As you interview past founders and others, look for other evidence of results that may not show up in the hard numbers. What percentage of the founders you talked to actually got to true product-market fit? How many customers did past portfolio companies get as a result of the program’s network? How many key hires were introduced by the managing directors or mentors?

Terms and other factors

These programs generally seek to own equity in your company for the money and assistance they provide you. It’s important that you are very comfortable with what you are giving up relative to what you are getting. Dilution can be very expensive, of course.

Many of these programs require that you and your founding team are physically present in their facilities.

For accelerators, it is rare that you will see programs that ask for more than 10 percent of your company in exchange for admission. Anything more than this, and you need to be skeptical. Incubators, on the other hand, will usually look to own much more. This is because they are typically providing much more hands-on value, spread out across a smaller portfolio of companies, and for over a longer time period.

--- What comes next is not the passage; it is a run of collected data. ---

-- the numbers list 1..n read at an in-range index j gives j + 1
theorem pvNumbers_get (n j : Int) (h0 : 0 ≤ j) (h1 : j < n) :
    PySem.List.pyGetD (PySem.List.pyRange 1 (n + 1) 1) j 0 = j + 1 := by
  rw [PySem.List.pyGetD_of_nonneg _ _ h0, List.getD_eq_getElem?_getD,
    PySem.List.getElem?_pyRange_one]
  rw [if_pos (by omega)]
  simp; omega

-- A's inner path loop equals B's projection, at an in-range start
theorem pvPathEq (n m s : Int) (hn : 0 < n) :
    PySem.Str.join "" ((PySem.List.pyRange 0 m 1).foldl
      (fun acc i => acc ++ [PySem.Int.toStr
        (PySem.List.pyGetD (PySem.List.pyRange 1 (n + 1) 1)
          (PySem.Int.mod (s + i) ((PySem.List.pyRange 1 (n + 1) 1).length : Int)) 0)]) [])
      = pvPathB n m s := by
  rw [PySem.List.foldl_append_singleton_eq_map]
  unfold pvPathB
  congr 1
  apply List.map_congr_left
  intro i _
  have hlen : ((PySem.List.pyRange 1 (n + 1) 1).length : Int) = n := by
    rw [PySem.List.length_pyRange_one]; omega
  rw [hlen, pvNumbers_get n _ (PySem.Int.mod_nonneg _ hn) (PySem.Int.mod_lt _ hn)]

-- A's combined loop is the start list mapped through B's two projections
theorem pvLoopEq (n m : Int) (hn : 0 < n) (f : Nat) : ∀ (idx : Int), 0 ≤ idx → idx < n →
    ∀ (accI accP : List String),
    pvALoop n m (PySem.List.pyRange 1 (n + 1) 1) f idx accI accP
      = (accI ++ (pvAStarts n m f idx).map (fun s => PySem.Int.toStr (s + 1)),
         accP ++ (pvAStarts n m f idx).map (pvPathB n m)) := by
  induction f with
  | zero => intro idx _ _ accI accP; simp [pvALoop, pvAStarts]
  | succ f ih =>
    intro idx h0 h1 accI accP
    simp only [pvALoop, pvAStarts]
    by_cases h : PySem.Int.mod (idx + m - 1) n = 0
    · simp only [h, if_pos]
      rw [pvPathEq n m idx hn, pvNumbers_get n idx h0 h1]
      simp
    · simp only [h, if_false]
      rw [ih _ (PySem.Int.mod_nonneg _ hn) (PySem.Int.mod_lt _ hn)]
      rw [pvPathEq n m idx hn, pvNumbers_get n idx h0 h1]
      simp

-- B's _gcd computes Nat.gcd on nonnegative arguments
theorem pvGcd_eq (K : Nat) : ∀ (a b : Int), b.natAbs ≤ K → 0 ≤ a → 0 ≤ b →
    pvGcd a b = (Nat.gcd a.toNat b.toNat : Int) := by
  induction K with
  | zero =>
    intro a b hK ha hb
    have hb0 : b = 0 := by omega
    subst hb0
    rw [pvGcd]
    simp [Int.toNat_of_nonneg ha]
  | succ K ih =>
    intro a b hK ha hb
    rw [pvGcd]
    by_cases hb0 : b = 0
    · subst hb0; simp [Int.toNat_of_nonneg ha]
    · rw [dif_neg hb0]
      have hbpos : 0 < b := by omega
      have hmodeq : PySem.Int.mod a b = a % b := PySem.Int.mod_eq_emod_of_pos hbpos
      have hmn : 0 ≤ a % b := Int.emod_nonneg a hb0
      have hdec := pvModAbsLt a b hb0
      rw [ih b (PySem.Int.mod a b) (by omega) (le_of_lt hbpos)
        (by rw [hmodeq]; exact hmn)]
      have hcast : (PySem.Int.mod a b).toNat = a.toNat % b.toNat := by
        rw [hmodeq]
        conv_lhs => rw [← Int.toNat_of_nonneg ha, ← Int.toNat_of_nonneg (le_of_lt hbpos)]
        rw [← Int.natCast_mod, Int.toNat_natCast]
      rw [hcast, Nat.gcd_comm b.toNat, ← Nat.gcd_rec, Nat.gcd_comm]

-- the j-th start index
def pvS (n m : Int) (j : Nat) : Int := PySem.Int.mod ((j : Int) * (m - 1)) n

theorem pvS_step (n m : Int) (hn : 0 < n) (j : Nat) :
    PySem.Int.mod (pvS n m j + m - 1) n = pvS n m (j + 1) := by
  unfold pvS
  rw [PySem.Int.mod_eq_emod_of_pos hn, PySem.Int.mod_eq_emod_of_pos hn,
    PySem.Int.mod_eq_emod_of_pos hn]
  have : (j : Int) * (m - 1) % n + m - 1 = ((j : Int) * (m - 1) % n + (m - 1)) := by ring
  rw [this, Int.emod_add_emod]
  congr 1
  push_cast
  ring

-- divisibility characterisation: N ∣ j*C ↔ (N / gcd N C) ∣ j (over Nat, N > 0)
theorem pvOrderDvd (N C : Nat) (hN : 0 < N) (j : Nat) :
    N ∣ j * C ↔ (N / Nat.gcd N C) ∣ j := by
  set g := Nat.gcd N C with hg
  have hgpos : 0 < g := Nat.gcd_pos_of_pos_left C hN
  have hgN : g ∣ N := Nat.gcd_dvd_left N C
  have hgC : g ∣ C := Nat.gcd_dvd_right N C
  have hcop : Nat.Coprime (N / g) (C / g) := Nat.coprime_div_gcd_div_gcd hgpos
  constructor
  · rintro ⟨t, ht⟩
    have hjC' : j * (C / g) = (N / g) * t := by
      apply Nat.eq_of_mul_eq_mul_right hgpos
      calc j * (C / g) * g = j * (C / g * g) := by ring
        _ = j * C := by rw [Nat.div_mul_cancel hgC]
        _ = N * t := ht
        _ = N / g * g * t := by rw [Nat.div_mul_cancel hgN]
        _ = N / g * t * g := by ring
    exact hcop.dvd_of_dvd_mul_right ⟨t, hjC'⟩
  · rintro ⟨u, hu⟩
    exact ⟨u * (C / g), by
      calc j * C = (N / g) * u * C := by rw [hu]
        _ = (N / g) * u * (C / g * g) := by rw [Nat.div_mul_cancel hgC]
        _ = (N / g * g) * (u * (C / g)) := by ring
        _ = N * (u * (C / g)) := by rw [Nat.div_mul_cancel hgN]⟩

-- pvS vanishes exactly at multiples of k = N / gcd(N, C), where C = ((m-1) % n).toNat
theorem pvS_zero_iff (n m : Int) (hn : 0 < n) (j : Nat) :
    pvS n m j = 0 ↔ (n.toNat / Nat.gcd n.toNat ((m - 1) % n).toNat) ∣ j := by
  set r : Int := (m - 1) % n with hr
  have hr0 : 0 ≤ r := Int.emod_nonneg _ (by omega)
  have hrn : r < n := Int.emod_lt_of_pos _ hn
  unfold pvS
  rw [PySem.Int.mod_eq_zero_iff_dvd]
  have hstep1 : n ∣ (j : Int) * (m - 1) ↔ n ∣ (j : Int) * r := by
    have hd : n ∣ (j : Int) * (m - 1) - (j : Int) * r := by
      have h1 : (j : Int) * (m - 1) - (j : Int) * r = (j : Int) * ((m - 1) - r) := by ring
      have h2 : (m - 1) - r = n * ((m - 1) / n) := by rw [hr, Int.emod_def]; ring
      rw [h1, h2]
      exact Dvd.dvd.mul_left (dvd_mul_right n _) _
    constructor
    · intro h; have := Int.dvd_sub h hd; simpa using this
    · intro h; have := Int.dvd_add h hd; simpa using this
  rw [hstep1]
  have hcast : n ∣ (j : Int) * r ↔ n.toNat ∣ j * r.toNat := by
    constructor
    · intro h
      have h2 := Int.natAbs_dvd_natAbs.mpr h
      simp only [Int.natAbs_mul, Int.natAbs_natCast] at h2
      have e1 : n.natAbs = n.toNat := by omega
      have e2 : r.natAbs = r.toNat := by omega
      rwa [e1, e2] at h2
    · intro h
      have h2 := Int.natCast_dvd_natCast.mpr h
      push_cast at h2
      rwa [Int.toNat_of_nonneg (le_of_lt hn), Int.toNat_of_nonneg hr0] at h2
  rw [hcast]
  exact pvOrderDvd n.toNat r.toNat (by omega) j

-- A's start list from pvS j, with enough fuel, is the arithmetic progression up to k
theorem pvAStarts_eq (n m : Int) (hn : 0 < n) :
    ∀ (f : Nat) (j : Nat), j < (n.toNat / Nat.gcd n.toNat ((m - 1) % n).toNat) →
      (n.toNat / Nat.gcd n.toNat ((m - 1) % n).toNat) - j ≤ f →
    pvAStarts n m f (pvS n m j)
      = (List.range ((n.toNat / Nat.gcd n.toNat ((m - 1) % n).toNat) - j)).map
          (fun t => pvS n m (j + t)) := by
  intro f
  set k := n.toNat / Nat.gcd n.toNat ((m - 1) % n).toNat with hk
  induction f with
  | zero => intro j hj hf; omega
  | succ f ih =>
    intro j hj hf
    simp only [pvAStarts]
    rw [pvS_step n m hn j]
    by_cases hz : pvS n m (j + 1) = 0
    · rw [if_pos hz]
      have hdvd : k ∣ (j + 1) := (pvS_zero_iff n m hn (j + 1)).mp hz
      have hle : k ≤ j + 1 := Nat.le_of_dvd (by omega) hdvd
      have hjk : j + 1 = k := by omega
      have h1 : k - j = 1 := by omega
      rw [h1]
      simp
    · rw [if_neg hz]
      have hnd : ¬ k ∣ (j + 1) := fun h => hz ((pvS_zero_iff n m hn (j + 1)).mpr h)
      have hjk : j + 1 < k := by
        rcases Nat.lt_or_ge (j + 1) k with h | h
        · exact h
        · have : j + 1 = k := by omega
          exact absurd (this ▸ dvd_refl k) hnd
      rw [ih (j + 1) hjk (by omega)]
      have h2 : k - j = (k - (j + 1)) + 1 := by omega
      rw [h2, List.range_succ_eq_map]
      simp only [List.map_cons, List.map_map]
      congr 1
      apply List.map_congr_left
      intro t _
      simp only [Function.comp_apply, Nat.succ_eq_add_one]
      congr 1
      omega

The amount of financing provided by these programs varies widely. Accelerators tend to give in the $50,000 to $150,00 range. Incubator data is harder to quantify, but usually goes well above this investment. On top of cash, these programs will also provide other non-cash resources such as founding team members, hands-on advice daily, facilities, and accommodation in some cases.

Regardless of the equity price of admission or amount financing, make sure there is a great a chance that the value you will get will more than cover the dilution you will experience.

Other considerations include factors such as location and culture. Many of these programs require that you and your founding team are physically present in their facilities in order to receive maximum benefit. If you need to relocate your team, this can be an expensive and disruptive exercise. Consider your ability to move your company, even temporarily, very carefully. Finally, also make sure you consider the culture and working conditions of the program. Is there are a culture that matches your own desires and aspirations for you and your company? Does the program breed collaboration and performance?

Accelerators and incubators can be an incredible value-add to early stage founders. Consider some of the above factors, and you will be well-positioned to understand whether these programs can be helpful to your entrepreneurial journey.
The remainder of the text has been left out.